In his talk, LaMotte distinguishes between the story he learned as a child of Rosa Parks’ arrest on Dec. 1, 1955, for not yielding her bus seat to a white person, and the more complete version of the story he’s learned since.

“Here’s what nobody told me in elementary school,” LaMotte said. On the day of her arrest, Parks had already been a civil rights activist for more than 20 years, including a dozen years as secretary of the NAACP chapter in Montgomery, Alabama. No one had mentioned to young LaMotte the existence of the Women’s Political Council, an organization of more than 200 African American women organized into three chapters around Montgomery. A year before Parks’ arrest, the WPC had written to the bus service provider, informing the company of WPC’s concerns with the company’s practices and explaining they planned a boycott if changes weren’t made.
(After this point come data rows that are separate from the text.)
-- pv_equiv track=rewrite | github.com/SIA-77/Industrial-Cybersecurity-Risk-Calculator | backend/risk_engine.py | resolve_criteria_group
-- ===== SOURCE A (Python) =====
-- def _normalize_key(value):
--     return "".join(ch.lower() for ch in value if ch.isalnum())
--
-- def resolve_criteria_group(criteria_name, group_scores, config):
--     aliases = config.get("criteria_aliases", {})
--     candidates = [criteria_name] + aliases.get(criteria_name, [])
--     normalized = {_normalize_key(name): name for name in group_scores.keys()}
--     for candidate in candidates:
--         key = _normalize_key(candidate)
--         if key in normalized:
--             return normalized[key]
--     return None
-- ===== SOURCE B (Python) =====
-- def _normalize_key(value):
--     return "".join(ch.lower() for ch in value if ch.isalnum())
--
-- def resolve_criteria_group(criteria_name, group_scores, config):
--     aliases = config.get("criteria_aliases", {})
--     ranks = [_normalize_key(c) for c in [criteria_name, *aliases.get(criteria_name, [])]]
--     best = None
--     for name in group_scores:
--         try:
--             i = ranks.index(_normalize_key(name))
--         except ValueError:
--             continue
--         if best is None or i < best[0]:
--             best = (i, name)
--     return None if best is None else best[1]
-- ===== Notes on version B (the rewrite author's own statement) =====
-- stated objective: alternative
-- what changed: Inverts the loop nesting: instead of building a normalized-key dict and probing it per candidate, B makes a single pass over the score keys, keeping the key whose normalized form has the lowest candidate rank; Pre_ excludes inputs where two distinct score keys share a normalized form, on which A's last-insertion-wins dict overwrite is accidental (B keeps the first such key).
-- outside the precondition, e.g. on resolve_criteria_group('a', {'A': 1, 'a!': 2}, {}): A returns 'a!', B returns 'A'
import Mathlib
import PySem

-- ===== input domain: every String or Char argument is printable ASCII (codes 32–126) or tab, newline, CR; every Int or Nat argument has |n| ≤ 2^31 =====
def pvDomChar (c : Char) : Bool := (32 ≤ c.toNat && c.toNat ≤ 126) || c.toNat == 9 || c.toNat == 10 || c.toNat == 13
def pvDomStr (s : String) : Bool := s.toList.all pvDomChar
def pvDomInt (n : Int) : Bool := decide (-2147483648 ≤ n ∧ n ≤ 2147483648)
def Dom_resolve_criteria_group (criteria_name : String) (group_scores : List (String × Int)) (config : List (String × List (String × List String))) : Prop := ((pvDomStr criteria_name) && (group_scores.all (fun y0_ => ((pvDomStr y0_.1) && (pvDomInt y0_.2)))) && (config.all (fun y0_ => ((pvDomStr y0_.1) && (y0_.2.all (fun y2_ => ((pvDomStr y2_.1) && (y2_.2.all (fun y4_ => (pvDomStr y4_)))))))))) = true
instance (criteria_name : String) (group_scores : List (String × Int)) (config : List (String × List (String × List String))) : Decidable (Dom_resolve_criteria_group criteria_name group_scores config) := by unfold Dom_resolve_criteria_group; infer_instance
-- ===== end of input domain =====

-- B inverts the loop nesting: one pass over the score keys keeping the key of lowest candidate
-- rank (objective: alternative). Pre_ excludes inputs where two distinct score keys share a
-- normalized form, on which A's last-insertion-wins dict overwrite is accidental.


-- ===== PORT A =====
-- _normalize_key: "".join(ch.lower() for ch in value if ch.isalnum())
def pvNormKey (value : String) : String :=
  String.ofList ((value.toList.filter PySem.Chars.isalnum).map PySem.Chars.lowerChar)

-- for candidate in candidates: if key in normalized: return normalized[key]
def pvALoop (normalized : PySem.Dict String String) : List String → Option String
  | [] => none
  | candidate :: rest =>
    let key := pvNormKey candidate
    if normalized.contains key then normalized.get? key
    else pvALoop normalized rest

def resolve_criteria_group (criteria_name : String) (group_scores : List (String × Int)) (config : List (String × List (String × List String))) : Option String :=
  let aliases := (PySem.Dict.ofList config).getD "criteria_aliases" []
  let candidates := criteria_name :: (PySem.Dict.ofList aliases).getD criteria_name []
  let normalized := (PySem.Dict.ofList group_scores).keys.foldl
    (fun d name => d.insert (pvNormKey name) name) PySem.Dict.empty
  pvALoop normalized candidates

-- ===== PORT B =====
-- loop body: i = ranks.index(_normalize_key(name)); keep (i, name) if i beats the best so far
def pvBStep (ranks : List String) (best : Option (Nat × String)) (name : String) : Option (Nat × String) :=
  match PySem.List.index? ranks (pvNormKey name) with
  | none => best
  | some i =>
    match best with
    | none => some (i, name)
    | some (j, m) => if i < j then some (i, name) else some (j, m)

def resolve_criteria_group_alt (criteria_name : String) (group_scores : List (String × Int)) (config : List (String × List (String × List String))) : Option String :=
  let aliases := (PySem.Dict.ofList config).getD "criteria_aliases" []
  let ranks := (criteria_name :: (PySem.Dict.ofList aliases).getD criteria_name []).map pvNormKey
  match (PySem.Dict.ofList group_scores).keys.foldl (pvBStep ranks) none with
  | none => none
  | some (_, m) => some m

-- ===== PRECONDITION & SPEC =====
-- Pre_ excludes inputs where two distinct score keys share a normalized form: there A's
-- last-insertion-wins dict overwrite is accidental (B keeps the first such key instead).
def Pre_resolve_criteria_group (criteria_name : String) (group_scores : List (String × Int)) (config : List (String × List (String × List String))) : Prop :=
  (((PySem.Dict.ofList group_scores).keys.map pvNormKey).Nodup)
instance (criteria_name : String) (group_scores : List (String × Int)) (config : List (String × List (String × List String))) : Decidable (Pre_resolve_criteria_group criteria_name group_scores config) := by unfold Pre_resolve_criteria_group; infer_instance

def pvWitness_resolve_criteria_group : String × (List (String × Int)) × (List (String × List (String × List String))) :=
  ("Safety!", [("safety", 3), ("impact", 1)], [("criteria_aliases", [("Safety!", ["impact"])])])

def Spec_resolve_criteria_group (criteria_name : String) (group_scores : List (String × Int)) (config : List (String × List (String × List String))) (out : Option String) : Prop := out = resolve_criteria_group_alt criteria_name group_scores config
instance (criteria_name : String) (group_scores : List (String × Int)) (config : List (String × List (String × List String))) (out : Option String) : Decidable (Spec_resolve_criteria_group criteria_name group_scores config out) := by unfold Spec_resolve_criteria_group; infer_instance

-- ===== CLAIM =====
def Claim_equal_resolve_criteria_group : Prop := ∀ (criteria_name : String) (group_scores : List (String × Int)) (config : List (String × List (String × List String))), Dom_resolve_criteria_group criteria_name group_scores config → Pre_resolve_criteria_group criteria_name group_scores config → Spec_resolve_criteria_group criteria_name group_scores config (resolve_criteria_group criteria_name group_scores config)

-- ===== LEMMAS AND PROOFS =====

-- proof-side characterizations ------------------------------------------------

-- last score key normalizing to `key` (what A's dict comprehension stores)
def pvLast (key : String) (names : List String) : Option String :=
  names.foldl (fun m name => if pvNormKey name = key then some name else m) none

-- first score key normalizing to `key`
def pvFirst (key : String) : List String → Option String
  | [] => none
  | n :: ns => if pvNormKey n = key then some n else pvFirst key ns

-- A as a candidate-major loop with a last-match scan
def pvLastLoop (names : List String) : List String → Option String
  | [] => none
  | c :: rest =>
    match pvLast (pvNormKey c) names with
    | some m => some m
    | none => pvLastLoop names rest

-- the same with a first-match scan
def pvFirstLoop (names : List String) : List String → Option String
  | [] => none
  | c :: rest =>
    match pvFirst (pvNormKey c) names with
    | some m => some m
    | none => pvFirstLoop names rest

-- B's fold as a right recursion (head wins ties, matching foldl's strict <)
def pvAmin (ranks : List String) : List String → Option (Nat × String)
  | [] => none
  | n :: ns =>
    match PySem.List.index? ranks (pvNormKey n) with
    | none => pvAmin ranks ns
    | some i =>
      match pvAmin ranks ns with
      | none => some (i, n)
      | some (j, m) => if i ≤ j then some (i, n) else some (j, m)

def pvMerge (acc r : Option (Nat × String)) : Option (Nat × String) :=
  match acc, r with
  | none, r => r
  | acc, none => acc
  | some (j, m), some (i, x) => if i < j then some (i, x) else some (j, m)

-- A-side: lookup in the normalization dict = last-match scan of the key list
theorem pvGet_foldl_insert (names : List String) (d : PySem.Dict String String) (key : String) :
    ((names.foldl (fun d name => d.insert (pvNormKey name) name) d).get? key)
      = names.foldl (fun m name => if pvNormKey name = key then some name else m) (d.get? key) := by
  induction names generalizing d with
  | nil => rfl
  | cons n rest ih =>
    simp only [List.foldl_cons, ih, PySem.Dict.get?_insert]
    by_cases h : pvNormKey n = key
    · simp [h]
    · rw [if_neg h, if_neg (fun hx => h hx.symm)]

theorem pvA_eq_lastLoop (names : List String) (cands : List String) :
    pvALoop (names.foldl (fun d name => d.insert (pvNormKey name) name) PySem.Dict.empty) cands
      = pvLastLoop names cands := by
  induction cands with
  | nil => rfl
  | cons c rest ih =>
    simp only [pvALoop, pvLastLoop, ih, pvLast]
    rw [PySem.Dict.contains_eq_isSome_get?, pvGet_foldl_insert, PySem.Dict.get?_empty]
    cases hm : names.foldl (fun m name => if pvNormKey name = pvNormKey c then some name else m) none <;>
      simp

-- B-side: the foldl is pvMerge of the accumulator with pvAmin
theorem pvFoldl_eq_merge_amin (ranks : List String) (names : List String) (acc : Option (Nat × String)) :
    names.foldl (pvBStep ranks) acc = pvMerge acc (pvAmin ranks names) := by
  induction names generalizing acc with
  | nil => cases acc <;> rfl
  | cons n ns ih =>
    simp only [List.foldl_cons, ih, pvAmin]
    cases hi : PySem.List.index? ranks (pvNormKey n) with
    | none => simp only [pvBStep, hi]
    | some i =>
      cases acc with
      | none =>
        simp only [pvBStep, hi, pvMerge]
        cases hr : pvAmin ranks ns with
        | none => rfl
        | some p =>
          obtain ⟨j, m⟩ := p
          by_cases hij : i ≤ j
          · simp [hij, Nat.not_lt.mpr hij]
          · simp [hij, Nat.lt_of_not_le hij]
      | some p =>
        obtain ⟨k, a⟩ := p
        simp only [pvBStep, hi]
        cases hr : pvAmin ranks ns with
        | none =>
          by_cases hik : i < k <;> simp [pvMerge, hik]
        | some q =>
          obtain ⟨j, m⟩ := q
          by_cases hik : i < k <;> by_cases hij : i ≤ j <;> by_cases hjk : j < k <;>
            simp [pvMerge, hik, hij, hjk] <;> omega

theorem pvAmin_nil (names : List String) : pvAmin [] names = none := by
  induction names with
  | nil => rfl
  | cons n ns ih =>
    have hi : PySem.List.index? ([] : List String) (pvNormKey n) = none := rfl
    simp only [pvAmin, hi, ih]

theorem pvAmin_cons (c : String) (rest : List String) (names : List String) :
    pvAmin (c :: rest) names
      = match pvFirst c names with
        | some m => some (0, m)
        | none => (pvAmin rest names).map (fun p => (p.1 + 1, p.2)) := by
  induction names with
  | nil => rfl
  | cons n ns ih =>
    by_cases h : pvNormKey n = c
    · have hi : PySem.List.index? (c :: rest) (pvNormKey n) = some 0 := by
        rw [h]; exact PySem.List.index?_cons_self c rest
      simp only [pvAmin, hi, ih, pvFirst, if_pos h]
      cases hf : pvFirst c ns with
      | some m => simp
      | none =>
        cases hr : pvAmin rest ns with
        | none => simp
        | some p => simp
    · have hi : PySem.List.index? (c :: rest) (pvNormKey n)
          = (PySem.List.index? rest (pvNormKey n)).map (· + 1) := by
        exact PySem.List.index?_cons_of_ne rest (Ne.symm h)
      simp only [pvAmin, hi, ih, pvFirst, if_neg h]
      cases hf : pvFirst c ns with
      | some m =>
        cases hj : PySem.List.index? rest (pvNormKey n) with
        | none => simp
        | some j => simp
      | none =>
        cases hj : PySem.List.index? rest (pvNormKey n) with
        | none => simp
        | some j =>
          cases hr : pvAmin rest ns with
          | none => simp
          | some p =>
            obtain ⟨k, m⟩ := p
            by_cases hjk : j ≤ k
            · simp [hjk, Nat.succ_le_succ hjk]
            · have : ¬ (j + 1 ≤ k + 1) := by omega
              simp [hjk, this]

theorem pvSnd_amin_eq_firstLoop (names : List String) (cands : List String) :
    Option.map Prod.snd (pvAmin (cands.map pvNormKey) names) = pvFirstLoop names cands := by
  induction cands with
  | nil => simp [pvAmin_nil, pvFirstLoop]
  | cons c cs ih =>
    simp only [List.map_cons, pvFirstLoop, pvAmin_cons]
    cases hf : pvFirst (pvNormKey c) names with
    | some m => simp
    | none =>
      simp only [← ih, Option.map_map]
      rfl

-- with distinct normalized score keys, the last match is the first match
theorem pvFoldl_const_of_no_match (key : String) (ns : List String) (acc : Option String)
    (h : ∀ x ∈ ns, pvNormKey x ≠ key) :
    ns.foldl (fun m name => if pvNormKey name = key then some name else m) acc = acc := by
  induction ns generalizing acc with
  | nil => rfl
  | cons n ns ih =>
    simp only [List.foldl_cons, if_neg (h n (List.mem_cons_self))]
    exact ih acc (fun x hx => h x (List.mem_cons_of_mem _ hx))

theorem pvLast_eq_first (key : String) (names : List String)
    (hnd : (names.map pvNormKey).Nodup) :
    pvLast key names = pvFirst key names := by
  induction names with
  | nil => rfl
  | cons n ns ih =>
    simp only [List.map_cons, List.nodup_cons] at hnd
    simp only [pvLast, pvFirst, List.foldl_cons]
    by_cases h : pvNormKey n = key
    · simp only [if_pos h]
      exact pvFoldl_const_of_no_match key ns (some n)
        (fun x hx hxk => hnd.1 (by rw [h, ← hxk]; exact List.mem_map_of_mem hx))
    · simp only [if_neg h]
      exact ih hnd.2

theorem pvLastLoop_eq_firstLoop (names : List String) (cands : List String)
    (hnd : (names.map pvNormKey).Nodup) :
    pvLastLoop names cands = pvFirstLoop names cands := by
  induction cands with
  | nil => rfl
  | cons c cs ih =>
    simp only [pvLastLoop, pvFirstLoop, pvLast_eq_first _ _ hnd, ih]

-- ===== VERDICT =====
theorem resolve_criteria_group_spec : Claim_equal_resolve_criteria_group := by
  intro cn gs cfg _ hpre
  unfold Spec_resolve_criteria_group
  simp only [resolve_criteria_group, resolve_criteria_group_alt]
  rw [pvA_eq_lastLoop, pvLastLoop_eq_firstLoop _ _ hpre, ← pvSnd_amin_eq_firstLoop,
    pvFoldl_eq_merge_amin]
  cases (pvAmin ((cn :: (PySem.Dict.ofList ((PySem.Dict.ofList cfg).getD "criteria_aliases" [])).getD cn []).map pvNormKey) (PySem.Dict.ofList gs).keys) with
  | none => rfl
  | some p => obtain ⟨i, m⟩ := p; rfl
No one told young LaMotte about Jo Ann Robinson, the WPC president who quickly called for a bus boycott that began the Monday following Parks’ arrest. With help from two of her students, Robinson overnight arranged for 17,500 flyers to be mimeographed and distributed announcing the boycott, which had in fact been in the works for months.

Once the boycott began, Parks was one of those who dispatched rides for anyone who couldn’t walk to where they needed to go in Montgomery. “She went right back to the movement work because she understood that the movement work is what moves things forward,” LaMotte said during his talk. “That’s why we call it movement work.”

Movement work includes at least six steps, LaMotte explained:

  • Figure out what you’re going to work on, since “you can’t work on everything.”
  • Find your people. “Most movement people are going to be really happy to see you at the door.”
  • Do an asset inventory of your group. “Think about what you have to work with — what skills, what knowledge, what social connections.”
  • Make an achievable short-term goal.
  • Do that thing. “Give yourself a deadline and make it happen.”
  • Follow the instructions on the shampoo bottle to “rinse and repeat.” “Figure out what went right and what went wrong and how we’re going to course correct, and then go back to the top and start over.”

“So, friends, I’ve got bad news and I’ve got good news. I’m going to do the bad news first, and it’s really bad news, so brace yourself,” LaMotte said during his talk. “You know what changes the world? Committees change the world,” he said, eliciting laughter from his audience. “It’s true. People getting together to figure out what needs to be worked on, who’s going to do what, when we’re going to meet again to make sure we did it. That really is how the world changes.”

“It sounds kind of naïve, but it’s not naïve. Here’s the thing, friends. We use the phrases ‘change the world’ and ‘fix the world’ and ‘save the world’ like they mean the same thing, and they do not.

“If you think you can fix the world, guilty as charged. That’s naïve. If you think you can save the world, you might be shooting a little high. But if you think you can change the world, you’re just paying attention. The truth is, it’s not naïve to think you can change the world. It’s naïve to think you can possibly be in the world and not change it. Everything you do changes the world, whether you like it or not. We need you. So, what changes will you make?”

The audience responded to LaMotte’s talk with a standing ovation.

Here’s how LaMotte concluded his comments to PNS: “And, of course, it makes me chuckle that the best laugh I got in the talk was on the line about how committees change the world. That’s the most Presbyterian thing ever!”